Siswa yang ideal di Summerhill adalah anak-anak yang
melakukan apapun kegiatan yang mereka sukai selama mereka tidak merasa
terbebani senyatanya kurang tepat jika di terapkan di Indonesia sekarang ini.
Bukan berarti tidak bisa diterapkan namun belum bisa diterapkan karena sistem
pendidikan Indonesia yang masih terpaku pada teori dari kurikulum yang telah
dibuat oleh dinas terkait. Sehingga nantinya jika konsep siswa yang ideal
Summerhill ini diterapkan di Indonesia maka akan membuat masalah baru dengan tidak
diberlakukannya kurikulum yang kaku tersebut.
Penutup
Anak-anak merupakan makhluk
yang lahir dengan duniannya sendiri sehingga lingkungan disekitarnya terkdang
berusaha bagaimana agar dapat masuk ke dalam dunia anak, bukan anak yang harus
dan dipaksa masuk ke dunia orang dewasa yang tidak sesuai dengan anak-anak. Sedangkan
siswa merupakan salah satu komponen penting di dalam pendidikan. Senyatanya
anak-anak dan murid adalah sama. Mereka memiliki tugas sama yaitu belajar.
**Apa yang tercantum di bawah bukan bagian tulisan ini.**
-- pv_equiv track=rewrite | github.com/LeiBaak/clip4clip-slot | modules/slot_adapter.py | _best_hw
-- ===== SOURCE A (Python) =====
-- import math
--
-- def _best_hw(n_tokens: int):
--     """Find H,W s.t. H*W=n_tokens and |H-W| is small (prefer square grids)."""
--     # special-case some common CLIP/PLOT layouts
--     if n_tokens == 49:   # ViT-B/32 224px
--         return 7, 7
--     if n_tokens == 196:  # ViT-L/14 224px
--         return 14, 14
--     if n_tokens == 192:  # PLOT默认图像栅格
--         return 24, 8
--     # generic factorization (closest to square)
--     w = int(round(math.sqrt(n_tokens)))
--     best = (1, n_tokens)
--     best_gap = n_tokens - 1
--     for h in range(1, w + 1):
--         if n_tokens % h == 0:
--             cand = (h, n_tokens // h)
--             gap = abs(cand[0] - cand[1])
--             if gap < best_gap:
--                 best, best_gap = cand, gap
--     return best
-- ===== SOURCE B (Python) =====
-- import math
--
-- def _best_hw(n_tokens: int):
--     """Find H,W s.t. H*W=n_tokens and |H-W| is small (prefer square grids)."""
--     # special-case some common CLIP/PLOT layouts
--     if n_tokens == 49:
--         return 7, 7
--     if n_tokens == 196:
--         return 14, 14
--     if n_tokens == 192:
--         return 24, 8
--     # first divisor found scanning down from isqrt(n) is the closest-to-square H
--     for h in range(math.isqrt(n_tokens), 0, -1):
--         if n_tokens % h == 0:
--             return h, n_tokens // h
--     return 1, n_tokens
-- ===== Notes on version B (the rewrite author's own statement) =====
-- stated objective: simpler
-- what changed: Replaced the upward trial loop with a best/min-gap accumulator by a downward scan from isqrt(n) that returns the first divisor found (the largest divisor <= sqrt(n), which is exactly the closest-to-square pair), with (1, n) as fallback.
import Mathlib
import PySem

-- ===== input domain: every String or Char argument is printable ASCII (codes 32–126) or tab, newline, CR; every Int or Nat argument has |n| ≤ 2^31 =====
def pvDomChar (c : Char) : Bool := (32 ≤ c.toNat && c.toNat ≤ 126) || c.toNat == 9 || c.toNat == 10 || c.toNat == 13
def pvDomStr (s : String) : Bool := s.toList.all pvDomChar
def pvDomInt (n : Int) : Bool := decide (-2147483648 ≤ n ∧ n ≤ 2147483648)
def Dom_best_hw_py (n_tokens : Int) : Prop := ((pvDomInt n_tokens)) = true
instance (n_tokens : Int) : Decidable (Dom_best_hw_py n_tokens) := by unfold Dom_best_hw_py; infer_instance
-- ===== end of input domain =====

-- B replaces A's upward min-gap trial loop by a downward scan from isqrt(n) returning the first
-- divisor found (simpler: no accumulator); proved equal to A on all n_tokens ≥ 0.


-- ===== PORT A =====
def best_hw_py (n_tokens : Int) : Int × Int :=
  if n_tokens = 49 then (7, 7)
  else if n_tokens = 196 then (14, 14)
  else if n_tokens = 192 then (24, 8)
  else
    -- w = int(round(math.sqrt(n_tokens))): exact nearest integer to sqrt(n) for 0 ≤ n ≤ 2^31
    -- (the double sqrt error is far smaller than the distance of sqrt(n) to any half-integer);
    -- math.sqrt raises ValueError for n < 0 (excluded by Pre_).
    let s : Int := ((Int.toNat n_tokens).sqrt : Int)
    let w : Int := if n_tokens ≤ s * s + s then s else s + 1
    let r :=
      (PySem.List.pyRange 1 (w + 1) 1).foldl
        (fun (st : (Int × Int) × Int) h =>
          if PySem.Int.mod n_tokens h = 0 then
            let cand : Int × Int := (h, PySem.Int.floordiv n_tokens h)
            let gap : Int := |cand.1 - cand.2|
            if gap < st.2 then (cand, gap) else st
          else st)
        ((1, n_tokens), n_tokens - 1)
    r.1

-- ===== PORT B =====
-- 'for h in range(isqrt(n), 0, -1): if n % h == 0: return …' as downward structural recursion
def bhwDownLoop (n : Int) : Nat → Int × Int
  | 0 => (1, n)
  | (k + 1) =>
      if PySem.Int.mod n ((k : Int) + 1) = 0 then ((k : Int) + 1, PySem.Int.floordiv n ((k : Int) + 1))
      else bhwDownLoop n k

def best_hw_py_alt (n_tokens : Int) : Int × Int :=
  if n_tokens = 49 then (7, 7)
  else if n_tokens = 196 then (14, 14)
  else if n_tokens = 192 then (24, 8)
  else bhwDownLoop n_tokens (Int.toNat n_tokens).sqrt  -- math.isqrt raises ValueError for n < 0 (excluded by Pre_)

-- ===== PRECONDITION & SPEC =====
-- Both A (math.sqrt) and B (math.isqrt) raise ValueError on negative input.
def Pre_best_hw_py (n_tokens : Int) : Prop := 0 ≤ n_tokens
instance (n_tokens : Int) : Decidable (Pre_best_hw_py n_tokens) := by unfold Pre_best_hw_py; infer_instance
def pvWitness_best_hw_py : Int := 12

def Spec_best_hw_py (n_tokens : Int) (out : Int × Int) : Prop := out = best_hw_py_alt n_tokens
instance (n_tokens : Int) (out : Int × Int) : Decidable (Spec_best_hw_py n_tokens out) := by unfold Spec_best_hw_py; infer_instance

-- ===== CLAIM (what is proved, stated in full; the proofs are below) =====
def Claim_equal_best_hw_py : Prop := ∀ (n_tokens : Int), Dom_best_hw_py n_tokens → Pre_best_hw_py n_tokens → Spec_best_hw_py n_tokens (best_hw_py n_tokens)

-- ===== LEMMAS AND PROOFS =====

-- A's loop body (let-free, zeta-definitionally equal to the port's lambda), named for the proofs
def bhwStep (n : Int) (st : (Int × Int) × Int) (h : Int) : (Int × Int) × Int :=
  if PySem.Int.mod n h = 0 then
    (if |h - PySem.Int.floordiv n h| < st.2 then ((h, PySem.Int.floordiv n h), |h - PySem.Int.floordiv n h|) else st)
  else st

lemma bhwDownLoop_succ (n : Int) (k : Nat) :
    bhwDownLoop n (k + 1)
      = if PySem.Int.mod n ((k : Int) + 1) = 0 then ((k : Int) + 1, PySem.Int.floordiv n ((k : Int) + 1))
        else bhwDownLoop n k := rfl

lemma ediv_antitone_of_pos {n d e : Int} (hn : 0 ≤ n) (hd : 0 < d) (hde : d ≤ e) :
    n / e ≤ n / d := by
  have he : 0 < e := lt_of_lt_of_le hd hde
  rw [Int.le_ediv_iff_mul_le hd]
  calc n / e * d ≤ n / e * e := by
        have : 0 ≤ n / e := Int.ediv_nonneg hn he.le
        exact mul_le_mul_of_nonneg_left hde this
    _ ≤ n := Int.ediv_mul_le n he.ne'

-- Main invariant: for 1 ≤ m with m*m ≤ n, A's fold over range(1, m+1) and B's downward loop at m
-- both compute (d, n/d) for the largest divisor d ≤ m, and A's gap component is n/d - d.
lemma bhw_inv (n : Int) (hn : 1 ≤ n) :
    ∀ m : Nat, 1 ≤ m → ((m : Int)) * ((m : Int)) ≤ n →
      ∃ d : Int, 1 ≤ d ∧ d ≤ (m : Int) ∧ d ∣ n ∧
        bhwDownLoop n m = (d, n / d) ∧
        (PySem.List.pyRange 1 ((m : Int) + 1) 1).foldl (bhwStep n) ((1, n), n - 1)
          = ((d, n / d), n / d - d) := by
  intro m
  induction m with
  | zero => intro h; omega
  | succ k ih =>
    intro _ hsq
    have hcast : (((k + 1 : Nat)) : Int) = (k : Int) + 1 := by push_cast; ring
    rw [hcast] at hsq ⊢
    by_cases hk : k = 0
    · subst hk
      -- m = 1 : single iteration h = 1
      have hm : PySem.Int.mod n 1 = 0 := by simp [PySem.Int.mod]
      have hfd : PySem.Int.floordiv n 1 = n := by simp [PySem.Int.floordiv]
      refine ⟨1, le_refl _, by norm_num, one_dvd n, ?_, ?_⟩
      · rw [show ((0 : Nat) + 1) = 1 from rfl, bhwDownLoop_succ]
        simp
      · rw [show ((0 : Nat) : Int) + 1 + 1 = 1 + 1 by norm_num,
            PySem.List.pyRange_one_singleton (a := (1 : Int))]
        simp only [List.foldl, bhwStep]
        rw [if_pos hm]
        have habs : |(1 : Int) - PySem.Int.floordiv n 1| = n - 1 := by
          rw [hfd, abs_sub_comm, abs_of_nonneg (by omega)]
        rw [habs, if_neg (by omega)]
        simp
    · -- m = k+1 with k ≥ 1
      have hk1 : 1 ≤ k := Nat.one_le_iff_ne_zero.mpr hk
      have hknn : (0 : Int) ≤ (k : Int) := Int.natCast_nonneg k
      have hsqk : ((k : Int)) * ((k : Int)) ≤ n := by nlinarith
      obtain ⟨d, hd1, hdk, hddvd, hB, hA⟩ := ih hk1 hsqk
      have hsplit : PySem.List.pyRange 1 ((k : Int) + 1 + 1) 1
          = PySem.List.pyRange 1 ((k : Int) + 1) 1 ++ [(k : Int) + 1] :=
        PySem.List.pyRange_one_succ_right (by omega)
      have hm1pos : (0 : Int) < (k : Int) + 1 := by omega
      by_cases hdvd : PySem.Int.mod n ((k : Int) + 1) = 0
      · -- h = k+1 divides n: it replaces the old best (strictly smaller gap)
        have hfd : PySem.Int.floordiv n ((k : Int) + 1) = n / ((k : Int) + 1) :=
          PySem.Int.floordiv_eq_ediv_of_pos hm1pos
        have hle : (k : Int) + 1 ≤ n / ((k : Int) + 1) := by
          rw [Int.le_ediv_iff_mul_le hm1pos]; nlinarith
        have habs : |((k : Int) + 1) - n / ((k : Int) + 1)| = n / ((k : Int) + 1) - ((k : Int) + 1) := by
          rw [abs_sub_comm, abs_of_nonneg (by omega)]
        have hmono : n / ((k : Int) + 1) ≤ n / d :=
          ediv_antitone_of_pos (by omega) (by omega) (by omega)
        have hgaplt : n / ((k : Int) + 1) - ((k : Int) + 1) < n / d - d := by omega
        refine ⟨(k : Int) + 1, by omega, le_refl _,
          (PySem.Int.mod_eq_zero_iff_dvd n ((k : Int) + 1)).mp hdvd, ?_, ?_⟩
        · rw [bhwDownLoop_succ, if_pos hdvd, hfd]
        · rw [hsplit, List.foldl_append, hA]
          simp only [List.foldl, bhwStep]
          rw [if_pos hdvd, hfd, habs, if_pos hgaplt]
      · -- h = k+1 does not divide n: state unchanged
        refine ⟨d, hd1, by omega, hddvd, ?_, ?_⟩
        · rw [bhwDownLoop_succ, if_neg hdvd, hB]
        · rw [hsplit, List.foldl_append, hA]
          simp only [List.foldl, bhwStep]
          rw [if_neg hdvd]

lemma sqrt_sq_le {n : Int} (hn : 0 ≤ n) :
    (((Int.toNat n).sqrt : Int)) * (((Int.toNat n).sqrt : Int)) ≤ n := by
  have h := Nat.sqrt_le (Int.toNat n)
  have h2 : (((Int.toNat n).sqrt * (Int.toNat n).sqrt : Nat) : Int) ≤ ((Int.toNat n : Nat) : Int) := by
    exact_mod_cast h
  rwa [Int.toNat_of_nonneg hn, Nat.cast_mul] at h2

lemma lt_succ_sqrt_sq {n : Int} (hn : 0 ≤ n) :
    n < (((Int.toNat n).sqrt : Int) + 1) * (((Int.toNat n).sqrt : Int) + 1) := by
  have h := Nat.lt_succ_sqrt (Int.toNat n)
  have h2 : ((Int.toNat n : Nat) : Int) < ((((Int.toNat n).sqrt + 1) * ((Int.toNat n).sqrt + 1) : Nat) : Int) := by
    exact_mod_cast h
  rw [Int.toNat_of_nonneg hn] at h2
  push_cast at h2 ⊢
  linarith

-- when A's rounded sqrt is s+1, the extra trial h = s+1 never divides n
lemma succ_sqrt_not_dvd {n : Int} (hn : 1 ≤ n)
    (hgt : ¬ n ≤ ((Int.toNat n).sqrt : Int) * ((Int.toNat n).sqrt : Int) + ((Int.toNat n).sqrt : Int)) :
    ¬ PySem.Int.mod n (((Int.toNat n).sqrt : Int) + 1) = 0 := by
  set s : Int := ((Int.toNat n).sqrt : Int) with hs
  intro hmod
  have hsnn : (0 : Int) ≤ s := Int.natCast_nonneg _
  have hdvd : (s + 1) ∣ n := (PySem.Int.mod_eq_zero_iff_dvd n (s + 1)).mp hmod
  obtain ⟨c, hc⟩ := hdvd
  have hub : n < (s + 1) * (s + 1) := lt_succ_sqrt_sq (by omega)
  have hlb : s * (s + 1) < n := by nlinarith
  have hcub : c < s + 1 := by nlinarith
  have hclb : s < c := by nlinarith
  nlinarith

-- ===== VERDICT (by name: the statement is the Claim_ definition above) =====
theorem best_hw_py_spec : Claim_equal_best_hw_py := by
  intro n _ hpre
  unfold Spec_best_hw_py best_hw_py best_hw_py_alt
  by_cases h49 : n = 49
  · simp [h49]
  by_cases h196 : n = 196
  · simp [h196]
  by_cases h192 : n = 192
  · simp [h192]
  simp only [h49, h196, h192, if_false]
  by_cases hz : n = 0
  · subst hz; decide
  · have hn : 1 ≤ n := by
      have : 0 ≤ n := hpre
      omega
    change ((PySem.List.pyRange 1
        ((if n ≤ (((Int.toNat n).sqrt : Int)) * ((Int.toNat n).sqrt : Int) + ((Int.toNat n).sqrt : Int)
          then (((Int.toNat n).sqrt : Int)) else ((Int.toNat n).sqrt : Int) + 1) + 1) 1).foldl
        (bhwStep n) ((1, n), n - 1)).1 = bhwDownLoop n (Int.toNat n).sqrt
    have hs1 : 1 ≤ (Int.toNat n).sqrt := by
      have : 0 < Int.toNat n := by omega
      exact Nat.sqrt_pos.mpr this
    obtain ⟨d, hd1, hdk, hddvd, hB, hA⟩ :=
      bhw_inv n hn (Int.toNat n).sqrt hs1 (sqrt_sq_le (by omega))
    by_cases hw : n ≤ (((Int.toNat n).sqrt : Int)) * ((Int.toNat n).sqrt : Int) + ((Int.toNat n).sqrt : Int)
    · rw [if_pos hw, hA, hB]
    · rw [if_neg hw,
        PySem.List.pyRange_one_succ_right (a := (1 : Int)) (by have := Int.natCast_nonneg (Int.toNat n).sqrt; omega),
        List.foldl_append, hA, hB]
      simp only [List.foldl, bhwStep]
      rw [if_neg (succ_sqrt_not_dvd hn hw)]
-- pv_equiv track=rewrite | github.com/qformat/indextts2-Multi-launcher | src/core/ai_chunk_pipeline.py | build_role_continuity_map
-- ===== SOURCE A (Python) =====
-- def build_role_continuity_map(assignments):
--     continuity = {}
--     for a in assignments:
--         if not isinstance(a, dict):
--             continue
--         role = a.get("role", "旁白")
--         line = int(a.get("line", 0))
--         continuity.setdefault(role, []).append(line)
--     merged = {}
--     for role, lines in continuity.items():
--         if not lines:
--             continue
--         lines = sorted(set(lines))
--         ranges = []
--         s = lines[0]
--         e = lines[0]
--         for x in lines[1:]:
--             if x == e + 1:
--                 e = x
--             else:
--                 ranges.append((s, e))
--                 s = x
--                 e = x
--         ranges.append((s, e))
--         merged[role] = ranges
--     return merged
-- ===== SOURCE B (Python) =====
-- def build_role_continuity_map(assignments):
--     groups = {}
--     for a in assignments:
--         if not isinstance(a, dict):
--             continue
--         groups.setdefault(a.get("role", "旁白"), set()).add(int(a.get("line", 0)))
--     merged = {}
--     for role, s in groups.items():
--         starts = sorted(x for x in s if x - 1 not in s)
--         ends = sorted(x for x in s if x + 1 not in s)
--         merged[role] = list(zip(starts, ends))
--     return merged
-- ===== Notes on version B (the rewrite author's own statement) =====
-- stated objective: alternative
-- what changed: The merge phase is replaced: instead of scanning each sorted unique line list with running (s, e) state, B collects lines into per-role sets and reads each range directly off the set - run starts are members x with x-1 absent, run ends are members x with x+1 absent - sorted and zipped; the grouping lookups (role default, int() coercion) are unchanged.
import Mathlib
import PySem

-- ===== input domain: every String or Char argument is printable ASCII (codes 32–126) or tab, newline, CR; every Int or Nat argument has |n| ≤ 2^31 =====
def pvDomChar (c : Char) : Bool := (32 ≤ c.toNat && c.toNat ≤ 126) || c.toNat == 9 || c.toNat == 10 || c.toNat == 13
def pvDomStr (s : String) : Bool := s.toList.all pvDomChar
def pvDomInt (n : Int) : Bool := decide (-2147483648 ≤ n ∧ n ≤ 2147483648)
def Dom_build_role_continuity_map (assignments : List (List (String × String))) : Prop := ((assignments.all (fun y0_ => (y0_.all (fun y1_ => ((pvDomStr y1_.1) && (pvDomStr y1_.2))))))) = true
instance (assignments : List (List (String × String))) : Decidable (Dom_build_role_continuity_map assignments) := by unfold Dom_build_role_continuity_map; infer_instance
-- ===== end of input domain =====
Namun kadang mereka harus dijejali dengan berbagai tuntuan materi yang wajib
mereka pahami atau serentetan rumus yang harus mereka hafal.
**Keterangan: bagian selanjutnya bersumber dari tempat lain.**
-- pv_equiv track=rewrite | github.com/rf-iasys/OEIS | OEIS_A033638_A057979.py | A033638
-- ===== SOURCE A (Python) =====
-- def A033638(n):
--     marked = []
--     current = 1
--     k = 1
--
--     while len(marked) < n:
--         marked.append(current)
--         k += 1
--         current += k//2
--
--     return marked
-- ===== SOURCE B (Python) =====
-- def A033638(n):
--     # quarter-squares + 1, each term computed by its closed form
--     return [(k * k) // 4 + 1 for k in range(1, n + 1)]
-- ===== Notes on version B (the rewrite author's own statement) =====
-- stated objective: simpler
-- what changed: Replaces the while-loop carrying running state (current, k) with a list comprehension computing each term independently from the closed form k*k//4 + 1.
import Mathlib
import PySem

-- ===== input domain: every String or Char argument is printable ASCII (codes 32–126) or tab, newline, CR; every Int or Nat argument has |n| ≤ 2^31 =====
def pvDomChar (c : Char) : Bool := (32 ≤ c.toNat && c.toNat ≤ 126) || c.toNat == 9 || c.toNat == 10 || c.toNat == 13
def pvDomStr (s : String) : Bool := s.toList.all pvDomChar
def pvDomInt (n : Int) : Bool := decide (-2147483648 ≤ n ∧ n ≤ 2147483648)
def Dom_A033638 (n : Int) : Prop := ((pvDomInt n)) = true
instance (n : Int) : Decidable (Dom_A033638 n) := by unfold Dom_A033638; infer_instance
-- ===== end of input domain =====

-- B replaces A's stateful while-loop with a closed-form list comprehension (objective: simpler).

-- ===== PORT A =====
-- while len(marked) < n: marked.append(current); k += 1; current += k//2
def A033638.go (n : Int) (marked : List Int) (current k : Int) : List Int :=
  if (marked.length : Int) < n then
    A033638.go n (marked ++ [current]) (current + PySem.Int.floordiv (k + 1) 2) (k + 1)
  else
    marked
termination_by (n - marked.length).toNat
decreasing_by simp; omega

def A033638 (n : Int) : List Int := A033638.go n [] 1 1

-- ===== PORT B =====
def A033638_alt (n : Int) : List Int :=
  (PySem.List.pyRange 1 (n + 1) 1).map (fun k => PySem.Int.floordiv (k * k) 4 + 1)

-- ===== PRECONDITION & SPEC =====
def Spec_A033638 (n : Int) (out : List Int) : Prop := out = A033638_alt n
instance (n : Int) (out : List Int) : Decidable (Spec_A033638 n out) := by unfold Spec_A033638; infer_instance

-- ===== CLAIM (what is proved, stated in full; the proofs are below) =====
def Claim_equal_A033638 : Prop := ∀ (n : Int), Dom_A033638 n → Spec_A033638 n (A033638 n)

-- ===== LEMMAS AND PROOFS =====

-- quarter-square step identity: floor(k²/4) + floor((k+1)/2) = floor((k+1)²/4)
theorem pv_quarter_step (k : Int) :
    PySem.Int.floordiv (k * k) 4 + PySem.Int.floordiv (k + 1) 2
      = PySem.Int.floordiv ((k + 1) * (k + 1)) 4 := by
  rw [PySem.Int.floordiv_eq_ediv_of_pos (by norm_num : (0:Int) < 4),
      PySem.Int.floordiv_eq_ediv_of_pos (by norm_num : (0:Int) < 2),
      PySem.Int.floordiv_eq_ediv_of_pos (by norm_num : (0:Int) < 4)]
  rcases Int.even_or_odd k with ⟨m, hm⟩ | ⟨m, hm⟩ <;> subst hm
  · have h1 : (m + m) * (m + m) = 4 * (m * m) := by ring
    have h2 : (m + m + 1) * (m + m + 1) = 4 * (m * m + m) + 1 := by ring
    rw [h1, h2]; omega
  · have h1 : (2 * m + 1) * (2 * m + 1) = 4 * (m * m + m) + 1 := by ring
    have h2 : (2 * m + 1 + 1) * (2 * m + 1 + 1) = 4 * (m * m + 2 * m + 1) := by ring
    rw [h1, h2]; omega

theorem pv_go_spec (n : Int) : ∀ (fuel : Nat) (k : Int) (marked : List Int),
    (n - marked.length).toNat ≤ fuel →
    (marked.length : Int) = k - 1 →
    A033638.go n marked (PySem.Int.floordiv (k * k) 4 + 1) k
      = marked ++ (PySem.List.pyRange k (n + 1) 1).map
          (fun j => PySem.Int.floordiv (j * j) 4 + 1) := by
  intro fuel
  induction fuel with
  | zero =>
    intro k marked hfuel hk
    rw [A033638.go]
    have hnot : ¬ (marked.length : Int) < n := by omega
    rw [if_neg hnot, PySem.List.pyRange_one_eq_nil (by omega)]
    simp
  | succ f ih =>
    intro k marked hfuel hk
    rw [A033638.go]
    by_cases h : (marked.length : Int) < n
    · rw [if_pos h]
      have hstep : PySem.Int.floordiv (k * k) 4 + 1 + PySem.Int.floordiv (k + 1) 2
          = PySem.Int.floordiv ((k + 1) * (k + 1)) 4 + 1 := by
        have := pv_quarter_step k; omega
      rw [hstep]
      have hlen : (((marked ++ [PySem.Int.floordiv (k * k) 4 + 1]).length : Int)) = (k + 1) - 1 := by
        simp; omega
      have hf : (n - ((marked ++ [PySem.Int.floordiv (k * k) 4 + 1]).length : Int)).toNat ≤ f := by
        simp; omega
      rw [ih (k + 1) (marked ++ [PySem.Int.floordiv (k * k) 4 + 1]) hf hlen,
          show PySem.List.pyRange k (n + 1) 1 = k :: PySem.List.pyRange (k + 1) (n + 1) 1 from
            PySem.List.pyRange_one_cons (by omega)]
      simp
    · rw [if_neg h, PySem.List.pyRange_one_eq_nil (by omega)]
      simp

-- ===== VERDICT (by name: the statement is the Claim_ definition above) =====
theorem A033638_spec : Claim_equal_A033638 := by
  intro n _
  unfold Spec_A033638 A033638 A033638_alt
  have h1 : PySem.Int.floordiv ((1 : Int) * 1) 4 + 1 = 1 := by decide
  have := pv_go_spec n (n - ([] : List Int).length).toNat 1 [] (le_refl _) (by simp)
  rw [h1] at this
  rw [this]
  simp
Hal itu menyebabkan terbentuknya siswa yang menanggu
beban materi yang banyak sehingga menyebabkan mereka kekurangan masa anak-anak
mereka untuk bermain. Mereka akan mengimplementasikan beban yang mereka anggap
berat itu ke dalam sifat-sifat yang negative dengan melawan aturan-aturan yang
telah dibuat atau membangkang dari tugas-tugas yang telah diberikan guru di
sekolah. Konsep siswa yang seperti itu sangatlah buruk bagi kelangsungan
pendidikan.
Salah satu konsep siswa yang ideal menurut Summerhill
adalah mereka (anak-anak) yang mampu menjadi diri mereka sendiri tanpa terikat
dengan aturan ataupun beban pelajaran yang harus mereka dengarkan setiap
harinya. Konsep ini menjadikan anak-anak pribadi yang kritis dan lebih percaya
diri dengan melakukan apapun yang menurut mereka kuasai sehingga menimbulkan
rasa bahagia di dalam hati mereka. Hal ini akan mendorong terbentuknya
siswa-siswi yang ideal yang akan dapat memajukan pendidikan.
Daftar Pustaka
Neill,
A. S. (2007). Summerhill School "Pendidikan Alternatif yang
Membebaskan". Jakarta: Serambi Ilmu Semesta.
Sadulloh, Uyoh.
(2010). Pengantar Filsafat Pendidikan. Bandung: Alfabeta.